To that end, they created two thousand fake tanks out of plywood and painted canvas where there was no army. They even found a way to make the fakes leave tracks. To bolster the illusion, they created a fake water pipeline under construction, complete with sound effects like workers riveting things together and swearing when they dropped their hammers on their toes. The Nazis tracked the progress from the air. Did they assume nothing would happen until the army got its water? For whatever reason, when that attack came, the Germans were caught off guard."
"So Jasper saved the day?"
"He thought so.
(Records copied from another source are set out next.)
-- pv_equiv track=rewrite | github.com/vulnz/dominator | modules/package_files/module.py | _parse_yarn_lock
-- ===== SOURCE A (Python) =====
-- def _parse_yarn_lock(content: str) -> dict:
--     """Parse yarn.lock"""
--     deps = {}
--     current_pkg = None
--     for line in content.split('\n')[:200]:
--         if line and not line.startswith(' ') and not line.startswith('#'):
--             current_pkg = line.split('@')[0].strip('"')
--         elif 'version' in line and current_pkg:
--             version = line.split('"')[1] if '"' in line else line.split()[-1]
--             deps[current_pkg] = version
--     return {'dependencies': deps}
-- ===== SOURCE B (Python) =====
-- def _parse_yarn_lock(content: str) -> dict:
--     """Parse yarn.lock (two-pass: group stanzas, then extract name/last version per stanza)."""
--     lines = content.split('\n')[:200]
--
--     def is_header(line):
--         return bool(line) and not line.startswith(' ') and not line.startswith('#')
--
--     # pass 1: group each header line with the indented/blank/comment lines following it
--     stanzas = []
--     i = 0
--     while i < len(lines) and not is_header(lines[i]):
--         i += 1  # drop lines before the first header
--     while i < len(lines):
--         j = i + 1
--         while j < len(lines) and not is_header(lines[j]):
--             j += 1
--         stanzas.append((lines[i], lines[i + 1:j]))
--         i = j
--
--     # pass 2: one dict entry per stanza, last 'version' line wins
--     deps = {}
--     for header, body in stanzas:
--         name = header.split('@')[0].strip('"')
--         if not name:
--             continue
--         version = None
--         for line in body:
--             if 'version' in line:
--                 version = line.split('"')[1] if '"' in line else line.split()[-1]
--         if version is not None:
--             deps[name] = version
--     return {'dependencies': deps}
-- ===== Notes on version B (the rewrite author's own statement) =====
-- stated objective: alternative
-- what changed: Replaces A's single stateful line loop (current_pkg carried across lines) with a two-pass decomposition: first group the first 200 lines into stanzas (header line + following non-header lines), then emit one dict entry per stanza from its last 'version' line.
import Mathlib
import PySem

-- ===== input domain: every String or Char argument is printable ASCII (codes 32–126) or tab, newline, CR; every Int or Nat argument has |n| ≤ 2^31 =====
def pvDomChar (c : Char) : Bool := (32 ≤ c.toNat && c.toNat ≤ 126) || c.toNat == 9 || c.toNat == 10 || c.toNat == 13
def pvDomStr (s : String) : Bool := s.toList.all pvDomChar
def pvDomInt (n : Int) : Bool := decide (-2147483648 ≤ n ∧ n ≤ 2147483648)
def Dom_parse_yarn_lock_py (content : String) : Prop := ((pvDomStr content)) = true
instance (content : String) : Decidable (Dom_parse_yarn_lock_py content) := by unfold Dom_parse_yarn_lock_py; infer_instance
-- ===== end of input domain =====

-- B re-implements A's single stateful line loop as two passes (group stanzas, then one
-- dict entry per stanza from its last version line); equal return value, no speed claim.

-- ===== PORT A =====
-- shared line-level helpers: both Python versions contain these exact expressions
-- Python: line and not line.startswith(' ') and not line.startswith('#')
def pvIsHeader (line : String) : Bool :=
  (line != "") && !(PySem.Str.startswith line " ") && !(PySem.Str.startswith line "#")

-- s.split(sep) for a literal (nonempty) sep: PySem.Str.split? is none only for sep = ""
def pvSplit (s sep : String) : List String := (PySem.Str.split? s sep).getD []

-- Python: line.split('@')[0].strip('"')  ([0] always exists)
def pvName (line : String) : String :=
  PySem.Str.stripChars ((pvSplit line "@").headD "") "\""

-- Python: line.split('"')[1] if '"' in line else line.split()[-1]
-- ([1] exists since '"' occurs; [-1] exists since the line contains 'version', so split() ≠ [])
def pvVersion (line : String) : String :=
  if PySem.Str.isIn "\"" line then (PySem.List.pyGet? (pvSplit line "\"") 1).getD ""
  else (PySem.List.pyGet? (PySem.Str.split₀ line) (-1)).getD ""

def pvIsVer (line : String) : Bool := PySem.Str.isIn "version" line

-- truthiness of current_pkg (None or "" are falsy)
def pvTruthy : Option String → Bool
  | none => false
  | some s => s != ""

-- A's loop: state = (deps, current_pkg)
def pvALoop : List String → PySem.Dict String String → Option String → PySem.Dict String String
  | [], deps, _ => deps
  | line :: rest, deps, cur =>
    if pvIsHeader line then
      pvALoop rest deps (some (pvName line))
    else if pvIsVer line && pvTruthy cur then
      pvALoop rest (deps.insert (cur.getD "") (pvVersion line)) cur
    else
      pvALoop rest deps cur

def parse_yarn_lock_py (content : String) : List (String × List (String × String)) :=
  let lines := PySem.List.slice (pvSplit content "\n") none (some 200)
  [("dependencies", (pvALoop lines PySem.Dict.empty none).items)]

-- ===== PORT B =====
-- pass 1: group each header line with the non-header lines that follow it
def pvStanzas : List String → List (String × List String)
  | [] => []
  | h :: rest =>
    (h, rest.takeWhile (fun l => !pvIsHeader l)) ::
      pvStanzas (rest.dropWhile (fun l => !pvIsHeader l))
termination_by ls => ls.length
decreasing_by
  simp only [List.length_cons]
  exact Nat.lt_succ_of_le (List.length_dropWhile_le _ _)

-- inner loop of pass 2: last 'version' line of a stanza body
def pvLastVersion (body : List String) : Option String :=
  body.foldl (fun acc l => if pvIsVer l then some (pvVersion l) else acc) none

-- loop body of pass 2 (one dict entry per stanza)
def pvStanzaStep (deps : PySem.Dict String String) (hb : String × List String) :
    PySem.Dict String String :=
  let name := pvName hb.1
  if name == "" then deps
  else
    match pvLastVersion hb.2 with
    | none => deps
    | some v => deps.insert name v

def pvBDeps (sts : List (String × List String)) : PySem.Dict String String :=
  sts.foldl pvStanzaStep PySem.Dict.empty

def parse_yarn_lock_py_alt (content : String) : List (String × List (String × String)) :=
  let lines := PySem.List.slice (pvSplit content "\n") none (some 200)
  [("dependencies",
    (pvBDeps (pvStanzas (lines.dropWhile (fun l => !pvIsHeader l)))).items)]

-- ===== PRECONDITION & SPEC =====
def Spec_parse_yarn_lock_py (content : String) (out : List (String × List (String × String))) : Prop := out = parse_yarn_lock_py_alt content
instance (content : String) (out : List (String × List (String × String))) : Decidable (Spec_parse_yarn_lock_py content out) := by unfold Spec_parse_yarn_lock_py; infer_instance

-- ===== CLAIM (what is proved, stated in full; the proofs are below) =====
def Claim_equal_parse_yarn_lock_py : Prop := ∀ (content : String), Dom_parse_yarn_lock_py content → Spec_parse_yarn_lock_py content (parse_yarn_lock_py content)

-- ===== LEMMAS AND PROOFS =====

-- effect of A's loop on a run of non-header lines, given the current package
def pvPre (deps : PySem.Dict String String) (cur : Option String) (pre : List String) :
    PySem.Dict String String :=
  match cur with
  | none => deps
  | some p =>
    if p == "" then deps
    else
      match pvLastVersion pre with
      | none => deps
      | some v => deps.insert p v

lemma pvPre_nil (deps : PySem.Dict String String) (cur : Option String) :
    pvPre deps cur [] = deps := by
  cases cur with
  | none => rfl
  | some p => by_cases hp : p == "" <;> simp [pvPre, hp, pvLastVersion]

-- pvPre and pvStanzaStep coincide on a header's stanza
lemma pvStanzaStep_eq_pvPre (deps : PySem.Dict String String) (h : String) (body : List String) :
    pvStanzaStep deps (h, body) = pvPre deps (some (pvName h)) body := rfl

-- folding the option accumulator: any start acc is overridden by the last hit
lemma pvLastVersion_acc : ∀ (body : List String) (acc : Option String),
    body.foldl (fun a l => if pvIsVer l then some (pvVersion l) else a) acc
      = (pvLastVersion body).or acc := by
  intro body
  induction body with
  | nil => intro acc; simp [pvLastVersion]
  | cons l b ih =>
    intro acc
    by_cases hv : pvIsVer l
    · have h1 : pvLastVersion (l :: b) = (pvLastVersion b).or (some (pvVersion l)) := by
        simp only [pvLastVersion, List.foldl_cons, hv, if_true]
        exact ih (some (pvVersion l))
      simp only [List.foldl_cons, hv, if_true, h1, ih (some (pvVersion l))]
      cases pvLastVersion b <;> simp
    · have hv' : pvIsVer l = false := by simpa using hv
      have h1 : pvLastVersion (l :: b) = pvLastVersion b := by
        simp [pvLastVersion, hv']
      simp [List.foldl_cons, hv', h1, ih acc]

-- A's loop across a headerless run equals pvPre, then continues
lemma pvALoop_nonheader : ∀ (pre rest : List String) (deps : PySem.Dict String String)
    (cur : Option String), (∀ l ∈ pre, pvIsHeader l = false) →
    pvALoop (pre ++ rest) deps cur = pvALoop rest (pvPre deps cur pre) cur := by
  intro pre
  induction pre with
  | nil => intro rest deps cur _; rw [List.nil_append, pvPre_nil]
  | cons l pre ih =>
    intro rest deps cur hpre
    have hl : pvIsHeader l = false := hpre l (List.mem_cons_self ..)
    have hpre' : ∀ x ∈ pre, pvIsHeader x = false := fun x hx => hpre x (List.mem_cons_of_mem _ hx)
    cases cur with
    | none =>
      simp only [List.cons_append, pvALoop, hl, Bool.false_eq_true, if_false, pvTruthy,
        Bool.and_false]
      rw [ih rest deps none hpre']
      rfl
    | some p =>
      by_cases hp : p == ""
      · have hpt : pvTruthy (some p) = false := by simp [pvTruthy]; simpa using hp
        simp only [List.cons_append, pvALoop, hl, Bool.false_eq_true, if_false, hpt,
          Bool.and_false]
        rw [ih rest deps (some p) hpre']
        simp [pvPre, hp]
      · have hp' : (p != "") = true := by simpa using hp
        have hpt : pvTruthy (some p) = true := by simp [pvTruthy, hp']
        by_cases hv : pvIsVer l
        · simp only [List.cons_append, pvALoop, hl, Bool.false_eq_true, if_false, hv, hpt,
            Bool.and_self, if_true, Option.getD_some]
          rw [ih rest _ (some p) hpre']
          have h1 : pvLastVersion (l :: pre) = (pvLastVersion pre).or (some (pvVersion l)) := by
            simp only [pvLastVersion, List.foldl_cons, hv, if_true]
            exact pvLastVersion_acc pre (some (pvVersion l))
          simp only [pvPre, hp, Bool.false_eq_true, if_false, h1]
          cases pvLastVersion pre <;> simp [PySem.Dict.insert_insert_self]
        · have hv' : pvIsVer l = false := by simpa using hv
          simp only [List.cons_append, pvALoop, hl, Bool.false_eq_true, if_false, hv',
            Bool.false_and, if_false]
          rw [ih rest deps (some p) hpre']
          have h1 : pvLastVersion (l :: pre) = pvLastVersion pre := by
            simp [pvLastVersion, hv']
          simp [pvPre, h1]

-- main invariant: A's loop = B's stanza fold
lemma pvMain : ∀ (n : ℕ) (lines : List String), lines.length ≤ n →
    ∀ (deps : PySem.Dict String String) (cur : Option String),
    pvALoop lines deps cur
      = (pvStanzas (lines.dropWhile (fun l => !pvIsHeader l))).foldl pvStanzaStep
          (pvPre deps cur (lines.takeWhile (fun l => !pvIsHeader l))) := by
  intro n
  induction n with
  | zero =>
    intro lines hlen deps cur
    have hnil : lines = [] := List.eq_nil_of_length_eq_zero (Nat.le_zero.mp hlen)
    subst hnil
    simp [pvALoop, pvStanzas, pvPre_nil]
  | succ n ih =>
    intro lines hlen deps cur
    have hsplit := List.takeWhile_append_dropWhile (p := fun l => !pvIsHeader l) (l := lines)
    have hpre : ∀ l ∈ lines.takeWhile (fun l => !pvIsHeader l), pvIsHeader l = false := by
      intro l hl
      simpa using List.mem_takeWhile_imp hl
    conv_lhs => rw [← hsplit]
    rw [pvALoop_nonheader _ _ _ _ hpre]
    cases hrest : lines.dropWhile (fun l => !pvIsHeader l) with
    | nil => simp [pvStanzas, pvALoop]
    | cons h tail =>
      have hne : lines.dropWhile (fun l => !pvIsHeader l) ≠ [] := by simp [hrest]
      have hh' := List.head_dropWhile_not (fun l => !pvIsHeader l) hne
      simp only [hrest, List.head_cons] at hh'
      have hh : pvIsHeader h = true := by simpa using hh'
      have htail_len : tail.length ≤ n := by
        have h1 : (lines.dropWhile (fun l => !pvIsHeader l)).length ≤ lines.length :=
          List.length_dropWhile_le _ _
        rw [hrest] at h1
        simp only [List.length_cons] at h1
        omega
      simp only [pvALoop, hh, if_true]
      rw [ih tail htail_len _ (some (pvName h))]
      rw [pvStanzas]
      simp only [List.foldl_cons, pvStanzaStep_eq_pvPre]

-- ===== VERDICT (by name: the statement is the Claim_ definition above) =====
theorem parse_yarn_lock_py_spec : Claim_equal_parse_yarn_lock_py := by
  intro content _
  simp only [Spec_parse_yarn_lock_py, parse_yarn_lock_py, parse_yarn_lock_py_alt]
  rw [pvMain (PySem.List.slice (pvSplit content "\n") none (some 200)).length
    (PySem.List.slice (pvSplit content "\n") none (some 200)) le_rfl PySem.Dict.empty none]
  rfl
lemma scan1_pre : ∀ (l : List String) (cur pre : String),
    fcScan1 (pyAdd pre cur) l
      = pyAdd pre ((fcScan1 cur l).headD "") :: (fcScan1 cur l).tail := by
  have key : ∀ (n : Nat) (l : List String), l.length ≤ n → ∀ cur pre,
      fcScan1 (pyAdd pre cur) l
        = pyAdd pre ((fcScan1 cur l).headD "") :: (fcScan1 cur l).tail := by
    intro n
    induction n with
    | zero =>
      intro l hl cur pre
      match l with
      | [] => simp [fcScan1]
      | x :: r => simp at hl
    | succ n ih =>
      intro l hl cur pre
      match l with
      | [] => simp [fcScan1]
      | [x] => simp [fcScan1]
      | ap :: b :: rest =>
        simp only [fcScan1]
        split_ifs with h
        · rw [pyAdd_assoc pre cur "'", pyAdd_assoc pre (pyAdd cur "'") b]
          exact ih rest (by simp at hl ⊢; omega) _ pre
        · simp
  exact fun l cur pre => key l.length l le_rfl cur pre

lemma idxs1_nil_one_two (t : List String) (ht : t.length ≤ 2) : idxs1 t = [] := by
  unfold idxs1
  rw [List.filter_eq_nil_iff]
  intro i hi
  simp only [List.mem_range] at hi
  simp only [cond1, decide_eq_true_eq]
  rintro ⟨-, h2, h3, -⟩
  omega

lemma idxs2_nil_one_two (t : List String) (ht : t.length ≤ 2) : idxs2 t = [] := by
  unfold idxs2
  rw [List.filter_eq_nil_iff]
  intro i hi
  simp only [List.mem_range] at hi
  simp only [cond2, decide_eq_true_eq]
  rintro ⟨-, h2, h3, -⟩
  omega

lemma scan1_main : ∀ (rest : List String) (cur : String),
    (idxs1 (cur :: rest)).reverse.foldl (stepN 3) (cur :: rest) = fcScan1 cur rest := by
  have key : ∀ (n : Nat) (rest : List String), rest.length ≤ n → ∀ cur,
      (idxs1 (cur :: rest)).reverse.foldl (stepN 3) (cur :: rest) = fcScan1 cur rest := by
    intro n
    induction n with
    | zero =>
      intro rest hl cur
      match rest with
      | [] => rw [idxs1_nil_one_two _ (by simp)]; simp [fcScan1]
      | x :: r => simp at hl
    | succ n ih =>
      intro rest hl cur
      match rest with
      | [] => rw [idxs1_nil_one_two _ (by simp)]; simp [fcScan1]
      | [x] => rw [idxs1_nil_one_two _ (by simp)]; simp [fcScan1]
      | ap :: b :: r2 =>
        by_cases hm : ap = "'" ∧ b ∈ contList
        · obtain ⟨rfl, hb⟩ := hm
          rw [idxs1_merge cur b r2 hb, List.reverse_cons, ← List.map_reverse,
            List.foldl_append,
            foldl_shift2 3 cur "'" _
              (fun c hc => mem_idxs1_pos (List.mem_reverse.mp hc)) (b :: r2),
            ih r2 (by simp at hl; omega) b]
          obtain ⟨m, r, hmr⟩ : ∃ m r, fcScan1 b r2 = m :: r := by
            cases hx : fcScan1 b r2 with
            | nil => exact absurd hx (fcScan1_ne_nil _ _)
            | cons m r => exact ⟨m, r, rfl⟩
          rw [hmr]
          simp only [List.foldl_cons, List.foldl_nil]
          rw [show stepN 3 (cur :: "'" :: m :: r) 1
              = PySem.Str.join "" [cur, "'", m] :: r from rfl, join3]
          have hrhs : fcScan1 cur ("'" :: b :: r2) = fcScan1 (pyAdd (pyAdd cur "'") b) r2 := by
            simp only [fcScan1]; rw [if_pos ⟨trivial, hb⟩]
          rw [hrhs, scan1_pre r2 b (pyAdd cur "'"), hmr]
          rfl
        · have hno : ∀ b' r2', (ap :: b :: r2) = "'" :: b' :: r2' → b' ∉ contList := by
            intro b' r2' he hmem
            injection he with e1 e2
            injection e2 with e2 e3
            exact hm ⟨e1, by rw [e2]; exact hmem⟩
          rw [idxs1_nomerge cur (ap :: b :: r2) hno, ← List.map_reverse,
            foldl_shift 3 cur _
              (fun c hc => mem_idxs1_pos (List.mem_reverse.mp hc)) (ap :: b :: r2),
            ih (b :: r2) (by simp at hl ⊢; omega) ap]
          simp only [fcScan1]
          rw [if_neg hm]
  exact fun rest cur => key rest.length rest le_rfl cur

lemma scan2_main : ∀ (rest : List String) (cur : String),
    (idxs2 (cur :: rest)).reverse.foldl (stepN 2) (cur :: rest) = fcScan2 cur rest := by
  have key : ∀ (n : Nat) (rest : List String), rest.length ≤ n → ∀ cur,
      (idxs2 (cur :: rest)).reverse.foldl (stepN 2) (cur :: rest) = fcScan2 cur rest := by
    intro n
    induction n with
    | zero =>
      intro rest hl cur
      match rest with
      | [] => rw [idxs2_nil_one_two _ (by simp)]; simp [fcScan2]
      | x :: r => simp at hl
    | succ n ih =>
      intro rest hl cur
      match rest with
      | [] => rw [idxs2_nil_one_two _ (by simp)]; simp [fcScan2]
      | [x] => rw [idxs2_nil_one_two _ (by simp)]; simp [fcScan2]
      | ap :: sp :: r2 =>
        by_cases hm : ap = "'" ∧ sp = " " ∧ PySem.Str.endswith cur "s"
        · obtain ⟨rfl, rfl, hs⟩ := hm
          rw [idxs2_merge cur r2 hs, List.reverse_cons, ← List.map_reverse,
            List.foldl_append,
            foldl_shift2 2 cur "'" _
              (fun c hc => mem_idxs2_pos (List.mem_reverse.mp hc)) (" " :: r2),
            ih r2 (by simp at hl; omega) " "]
          simp only [List.foldl_cons, List.foldl_nil]
          rw [show stepN 2 (cur :: "'" :: fcScan2 " " r2) 1
              = PySem.Str.join "" [cur, "'"] :: fcScan2 " " r2 from rfl, join2]
          simp only [fcScan2]
          rw [if_pos ⟨trivial, trivial, hs⟩]
        · have hno : ∀ r2', (ap :: sp :: r2) = "'" :: " " :: r2'
              → PySem.Str.endswith cur "s" = false := by
            intro r2' he
            injection he with e1 e2
            injection e2 with e2 e3
            cases hx : PySem.Str.endswith cur "s" with
            | false => rfl
            | true => exact absurd ⟨e1, e2, hx⟩ hm
          rw [idxs2_nomerge cur (ap :: sp :: r2) hno, ← List.map_reverse,
            foldl_shift 2 cur _
              (fun c hc => mem_idxs2_pos (List.mem_reverse.mp hc)) (ap :: sp :: r2),
            ih (sp :: r2) (by simp at hl ⊢; omega) ap]
          simp only [fcScan2]
          rw [if_neg hm]
  exact fun rest cur => key rest.length rest le_rfl cur

lemma pass1_eq (t : List String) :
    ((((PySem.List.enumerate t).filter (pvCond1 t)).map (·.1)).reverse).foldl pvMerge3 t
      = fcPass1 t := by
  rw [conts_to_idxs1, ← List.map_reverse,
    foldl_cast3 _ (fun c hc => mem_idxs1_pos (List.mem_reverse.mp hc))]
  cases t with
  | nil => simp [idxs1, fcPass1]
  | cons cur rest => exact scan1_main rest cur

lemma pass2_eq (t : List String) :
    ((((PySem.List.enumerate t).filter (pvCond2 t)).map (·.1)).reverse).foldl pvMerge2 t
      = fcPass2 t := by
  rw [conts_to_idxs2, ← List.map_reverse,
    foldl_cast2 _ (fun c hc => mem_idxs2_pos (List.mem_reverse.mp hc))]
  cases t with
  | nil => simp [idxs2, fcPass2]
  | cons cur rest => exact scan2_main rest cur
And the next we hear of him, he's at work in MI9, designing hiding places for escape aids."
"Too bad you didn't get to use them. Sweaty," said Liz.
"But I did. The barley sugar in my escape box, remember?
I gave it to the little girl in the farmhouse. You know, I often think of Heidi to this day."
"Want to meet her?" Wyatt asked.
+ + +
Lenny Jones never did show up with his grandfather's file, so they left without him.
With Wyatt driving the rental car and Sweaty seated beside him—"You take the front," Liz had said, "to see if the panorama matches what you recall"—the three foreigners forsook the picturesque medieval town for the countryside.
The green of summer was giving way to the red-orange-yellow of autumn, and the last crops had ripened enough for harvesting. Already, the highlands off in the distance were whitened by snow.
"How did you find her?" Sweaty asked.